Traditional medicine would have us believe that Fibromyalgia is an elusive condition. It has been relegated to the specialty of Rheumatology because the primary symptom is pain. The treatment paradigm is similar to that for other "illnesses", i.e. relieve symptoms. Muscle relaxants and analgesics are used for joint and muscle pain, sleep medications used for insomnia, and psychotropic and seizure drugs are used to handle anxiety and depression. Now there is Lyrica, a nasty drug with side effects that doesn't cure Fibromyalgia, but in masking the pain, distracts from getting to the real issues of the symptoms.

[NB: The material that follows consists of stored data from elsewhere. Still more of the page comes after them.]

-- ===== LEMMAS AND PROOFS =====

-- ---------- shared canonical form ----------

-- the distinct old cluster IDs, in first-appearance order
def pvDs (rows : List (List (String × String))) : List String :=
  PySem.Set.ofList (rows.map pvCluster)

-- the row positions (as Python ints) holding old cluster ID c, in order
def pvIdxList (rows : List (List (String × String))) (c : String) : List Int :=
  ((PySem.List.enumerate rows).filter (fun p => pvCluster p.2 == c)).map (·.1)

-- ---------- A side (dict-items invariant) ----------

-- items of A's dict after seeing the distinct olds `ds`, first assigned value `start`
def pvItemsOf (start : Int) : List String → List (String × Int)
  | [] => []
  | d :: ds => (d, start) :: pvItemsOf (start + 1) ds

theorem pvItemsOf_append (start : Int) (ds : List String) (x : String) :
    pvItemsOf start (ds ++ [x]) = pvItemsOf start ds ++ [(x, start + ds.length)] := by
  induction ds generalizing start with
  | nil => simp [pvItemsOf]
  | cons d ds ih =>
    simp [pvItemsOf, ih, List.length_cons]
    ring_nf

theorem keys_pvItemsOf (start : Int) (ds : List String) :
    (PySem.Dict.mk (pvItemsOf start ds)).keys = ds := by
  induction ds generalizing start with
  | nil => simp [pvItemsOf, PySem.Dict.keys]
  | cons d ds ih => simp [pvItemsOf, PySem.Dict.keys] at ih ⊢; exact ih _

theorem get?_pvItemsOf (start : Int) (ds : List String) (x : String) (hx : x ∈ ds) :
    (PySem.Dict.mk (pvItemsOf start ds)).get? x
      = some (start + ((PySem.List.index? ds x).getD 0 : Nat)) := by
  induction ds generalizing start with
  | nil => simp at hx
  | cons d ds ih =>
    by_cases hdx : d = x
    · subst hdx
      rw [PySem.List.index?_cons_self]
      simp [pvItemsOf, PySem.Dict.get?_mk_cons]
    · rcases List.mem_cons.mp hx with h | h
      · exact absurd h.symm hdx
      · rw [PySem.List.index?_cons_of_ne ds hdx]
        have := ih (start + 1) h
        cases hidx : PySem.List.index? ds x with
        | none => exact absurd ((PySem.List.index?_eq_none_iff ds x).mp hidx) (by simp [h])
        | some k =>
          rw [hidx] at this
          simp [pvItemsOf, PySem.Dict.get?_mk_cons, hdx, this]
          ring

theorem contains_pvItemsOf (start : Int) (ds : List String) (x : String) :
    (PySem.Dict.mk (pvItemsOf start ds)).contains x = decide (x ∈ ds) := by
  rw [PySem.Dict.contains_eq_decide_mem_keys, keys_pvItemsOf]

-- the main loop invariant for A's fold
theorem loopA_inv (start_id : Int) (rows : List (List (String × String))) :
    ∀ (ds : List String) (acc : List (List (String × String))), ds.Nodup →
    rows.foldl
      (fun (st : PySem.Dict String Int × Int × List (List (String × String))) row =>
        let old := pvCluster row
        let m' := if st.1.contains old then st.1 else st.1.insert old st.2.1
        let next' := if st.1.contains old then st.2.1 else st.2.1 + 1
        let row' := pvSetCluster row (PySem.Int.toStr (m'.getD old 0))
        (m', next', st.2.2 ++ [row']))
      (PySem.Dict.mk (pvItemsOf start_id ds), start_id + ds.length, acc)
    = (PySem.Dict.mk (pvItemsOf start_id (PySem.Set.update ds (rows.map pvCluster))),
       start_id + (PySem.Set.update ds (rows.map pvCluster)).length,
       acc ++ rows.map (fun row =>
         pvSetCluster row (PySem.Int.toStr (start_id +
           ((PySem.List.index? (PySem.Set.update ds (rows.map pvCluster)) (pvCluster row)).getD 0 : Nat))))) := by
  induction rows with
  | nil => intro ds acc _; simp [PySem.Set.update]
  | cons row rest ih =>
    intro ds acc hnd
    have hupd : PySem.Set.update ds (((row :: rest).map pvCluster)) =
        PySem.Set.update (PySem.Set.add ds (pvCluster row)) (rest.map pvCluster) := by
      simp [PySem.Set.update_cons]
    rw [List.foldl_cons]
    by_cases hin : pvCluster row ∈ ds
    · -- old already seen: dict and counter unchanged
      have hadd : PySem.Set.add ds (pvCluster row) = ds := by
        simp [PySem.Set.add, PySem.Set.contains, hin]
      have hc : (PySem.Dict.mk (pvItemsOf start_id ds)).contains (pvCluster row) = true := by
        rw [contains_pvItemsOf]; simp [hin]
      have hmem' : pvCluster row ∈ PySem.Set.update ds (rest.map pvCluster) := by
        have := PySem.Set.update_eq_append_filter (s := ds) (xs := rest.map pvCluster)
        rw [this]; exact List.mem_append_left _ hin
      have hidx : PySem.List.index? (PySem.Set.update ds (rest.map pvCluster)) (pvCluster row)
          = PySem.List.index? ds (pvCluster row) := by
        rw [PySem.Set.update_eq_append_filter]
        exact PySem.List.index?_append_of_mem _ hin
      have hval : (PySem.Dict.mk (pvItemsOf start_id ds)).getD (pvCluster row) 0
          = start_id + ((PySem.List.index? ds (pvCluster row)).getD 0 : Nat) := by
        rw [PySem.Dict.getD_eq_get?_getD, get?_pvItemsOf _ _ _ hin]; rfl
      simp only [hc, if_true]
      rw [ih ds _ hnd]
      rw [hupd, hadd]
      simp only [PySem.List.index?_eq_idxOf?] at hidx
      simp [hval, hidx]
    · -- new old: appended to the dict with value start_id + |ds|
      have hc : (PySem.Dict.mk (pvItemsOf start_id ds)).contains (pvCluster row) = false := by
        rw [contains_pvItemsOf]; simp [hin]
      have hins : (PySem.Dict.mk (pvItemsOf start_id ds)).insert (pvCluster row) (start_id + ds.length)
          = PySem.Dict.mk (pvItemsOf start_id (ds ++ [pvCluster row])) := by
        apply PySem.Dict.ext
        rw [PySem.Dict.items_insert_of_not_contains _ _ hc, pvItemsOf_append]
      have hadd : PySem.Set.add ds (pvCluster row) = ds ++ [pvCluster row] := by
        simp [PySem.Set.add, PySem.Set.contains, hin]
      have hnd' : (ds ++ [pvCluster row]).Nodup := by
        simp [List.nodup_append, hnd]
        intro a ha hae
        exact hin (hae ▸ ha)
      have hmem1 : pvCluster row ∈ ds ++ [pvCluster row] := by simp
      have hval : (PySem.Dict.mk (pvItemsOf start_id (ds ++ [pvCluster row]))).getD (pvCluster row) 0
          = start_id + (((PySem.List.index? (ds ++ [pvCluster row]) (pvCluster row)).getD 0 : Nat)) := by
        rw [PySem.Dict.getD_eq_get?_getD, get?_pvItemsOf _ _ _ hmem1]; rfl
      have hidx0 : PySem.List.index? (ds ++ [pvCluster row]) (pvCluster row) = some ds.length :=
        PySem.List.index?_append_singleton_self ds _ hin
      have hidx : PySem.List.index?
            (PySem.Set.update (ds ++ [pvCluster row]) (rest.map pvCluster)) (pvCluster row)
          = some ds.length := by
        rw [PySem.Set.update_eq_append_filter, PySem.List.index?_append_of_mem _ hmem1, hidx0]
      simp only [hc, Bool.false_eq_true, if_false]
      rw [hins]
      have hlen : start_id + (ds.length : Int) + 1 = start_id + ((ds ++ [pvCluster row]).length : Int) := by
        simp [List.length_append]; ring
      rw [hlen, ih (ds ++ [pvCluster row]) _ hnd']
      rw [hupd, hadd]
      simp only [PySem.List.index?_eq_idxOf?] at hval hidx0 hidx
      simp [hval, hidx0, hidx]

-- A's result, in canonical (map) form
theorem renumber_clusters_eq_canonical (rows : List (List (String × String))) (start_id : Int) :
    renumber_clusters rows start_id
      = (rows.map (fun row =>
           pvSetCluster row (PySem.Int.toStr (start_id +
             ((PySem.List.index? (pvDs rows) (pvCluster row)).getD 0 : Nat)))),
         start_id + (pvDs rows).length) := by
  unfold renumber_clusters
  have key := loopA_inv start_id rows [] [] List.nodup_nil
  simp only [PySem.Set.update_nil_left, List.length_nil, Nat.cast_zero, add_zero] at key
  dsimp only
  rw [show (PySem.Dict.empty : PySem.Dict String Int) = PySem.Dict.mk (pvItemsOf start_id []) from rfl, key]
  simp [pvDs]

-- ---------- B side (index-then-scatter) ----------

-- the inner write loop and the group scatter of port B, named for the proofs
def pvWrite (v : Int) (m : List Int) (r : List (List (String × String))) : List (List (String × String)) :=
  m.foldl (fun r i => r.set i.toNat (pvSetCluster (r.getD i.toNat []) (PySem.Int.toStr v))) r

def pvScatter (gs : List (List Int)) (n : Int) (r : List (List (String × String))) : List (List (String × String)) :=
  (PySem.List.enumerate gs n).foldl (fun r q => pvWrite q.1 q.2 r) r

theorem length_pvWrite (v : Int) (m : List Int) (r : List (List (String × String))) :
    (pvWrite v m r).length = r.length := by
  induction m generalizing r with
  | nil => rfl
  | cons j m ih =>
    rw [show pvWrite v (j :: m) r
        = pvWrite v m (r.set j.toNat (pvSetCluster (r.getD j.toNat []) (PySem.Int.toStr v))) from rfl,
      ih, List.length_set]

theorem length_pvScatter (gs : List (List Int)) (n : Int) (r : List (List (String × String))) :
    (pvScatter gs n r).length = r.length := by
  induction gs generalizing n r with
  | nil => rfl
  | cons g gs ih =>
    simpa [pvScatter, PySem.List.enumerate_cons, List.foldl_cons, pvScatter] using
      (ih (n + 1) (pvWrite n g r)).trans (length_pvWrite n g r)

-- pointwise effect of one group's write (distinct in-range indices)
theorem pvWrite_getElem? (v : Int) :
    ∀ (m : List Int) (r : List (List (String × String))),
    m.Nodup → (∀ j ∈ m, 0 ≤ j ∧ j.toNat < r.length) → ∀ i : Nat,
    (pvWrite v m r)[i]? =
      if (↑i : Int) ∈ m then some (pvSetCluster (r.getD i []) (PySem.Int.toStr v)) else r[i]? := by
  intro m
  induction m with
  | nil => intro r _ _ i; simp [pvWrite]
  | cons j m ih =>
    intro r hnd hb i
    obtain ⟨hj0, hjlt⟩ := hb j (List.mem_cons_self)
    have hji : j = (j.toNat : Int) := (Int.toNat_of_nonneg hj0).symm
    have hset : pvWrite v (j :: m) r
        = pvWrite v m (r.set j.toNat (pvSetCluster (r.getD j.toNat []) (PySem.Int.toStr v))) := by
      simp [pvWrite, List.foldl_cons]
    rw [hset]
    set r1 := r.set j.toNat (pvSetCluster (r.getD j.toNat []) (PySem.Int.toStr v)) with hr1
    have hb1 : ∀ k ∈ m, 0 ≤ k ∧ k.toNat < r1.length := by
      intro k hk
      simpa [hr1, List.length_set] using hb k (List.mem_cons_of_mem _ hk)
    rw [ih r1 hnd.of_cons hb1 i]
    by_cases hij : (↑i : Int) = j
    · have hi : i = j.toNat := by omega
      subst hi
      have hjm : j ∉ m := (List.nodup_cons.mp hnd).1
      have hcond : ((↑(j.toNat) : Int) ∈ j :: m) := by rw [← hji]; exact List.mem_cons_self
      have hnin : ((↑(j.toNat) : Int) ∉ m) := by rw [← hji]; exact hjm
      rw [if_pos hcond, if_neg hnin, hr1, List.getElem?_set_self hjlt]
    · have hne : i ≠ j.toNat := by omega
      have hget : r1[i]? = r[i]? := by rw [hr1]; exact List.getElem?_set_ne (by omega)
      have hgetD : r1.getD i [] = r.getD i [] := by
        simp [List.getD_eq_getElem?_getD, hget]
      simp only [hgetD, hget, List.mem_cons, hij, false_or]

-- membership in pvIdxList
theorem mem_pvIdxList (rows : List (List (String × String))) (c : String) (i : Nat) :
    ((↑i : Int) ∈ pvIdxList rows c) ↔ (i < rows.length ∧ pvCluster (rows.getD i []) = c) := by
  unfold pvIdxList
  simp only [List.mem_map, List.mem_filter, PySem.List.mem_enumerate_iff]
  constructor
  · rintro ⟨p, ⟨⟨k, hk, rfl⟩, hpc⟩, hfst⟩
    have hki : k = i := by simp at hfst; omega
    subst hki
    refine ⟨hk, ?_⟩
    have : rows.getD k [] = rows[k] := List.getD_eq_getElem rows [] hk
    rw [this]; simpa using hpc
  · rintro ⟨hi, hc⟩
    refine ⟨(↑i, rows[i]), ⟨⟨i, hi, by simp⟩, ?_⟩, rfl⟩
    have : rows.getD i [] = rows[i] := List.getD_eq_getElem rows [] hi
    rw [this] at hc; simpa using hc

theorem nodup_pvIdxList (rows : List (List (String × String))) (c : String) :
    (pvIdxList rows c).Nodup := by
  unfold pvIdxList
  have h1 : (PySem.List.enumerate rows 0).Pairwise (fun p q => p.1 < q.1) :=
    PySem.List.pairwise_lt_enumerate rows 0
  have h2 := h1.filter (fun p => pvCluster p.2 == c)
  have h3 : ((PySem.List.enumerate rows 0).filter (fun p => pvCluster p.2 == c)).Pairwise
      (fun p q => p.1 ≠ q.1) := h2.imp (fun h => ne_of_lt h)
  exact (List.pairwise_map.mpr h3).imp (fun h => h)

theorem bounds_pvIdxList (rows : List (List (String × String))) (c : String) :
    ∀ j ∈ pvIdxList rows c, 0 ≤ j ∧ j.toNat < rows.length := by
  intro j hj
  unfold pvIdxList at hj
  simp only [List.mem_map, List.mem_filter, PySem.List.mem_enumerate_iff] at hj
  obtain ⟨p, ⟨⟨k, hk, rfl⟩, -⟩, hfst⟩ := hj
  subst hfst
  simp; omega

Fibromyalgia is defined as widespread pain for 3 or more months in 11 or more of 18 designated tender points on the body. In many people, there are fewer than 11 tender points. There are accompanying symptoms which vary from person to person, but typically may include fatigue, sleeping difficulties, irritable bowels, systemic inflammation, depression and anxiety. Historically, the term "Fibromyalgia" was coined in 1976. Prior to that it was called "muscular rheumatism" in 1592, "neuralgia" in 1841, "fibrositis" in 1904 and "psychogenic rheumatism" meaning of psychological causation, in the 1930's. This historical naming follows a pattern of ascribing a psychological basis for unexplainable symptoms, a common practice in medicine. Unfortunately, this reflects a prejudice and can be a stigma for people who have this diagnosis as well as a frustration, as depression may be the effect, not necessarily the cause. A point of clarity is that depression can deplete the immune response, so it can be both cause and effect.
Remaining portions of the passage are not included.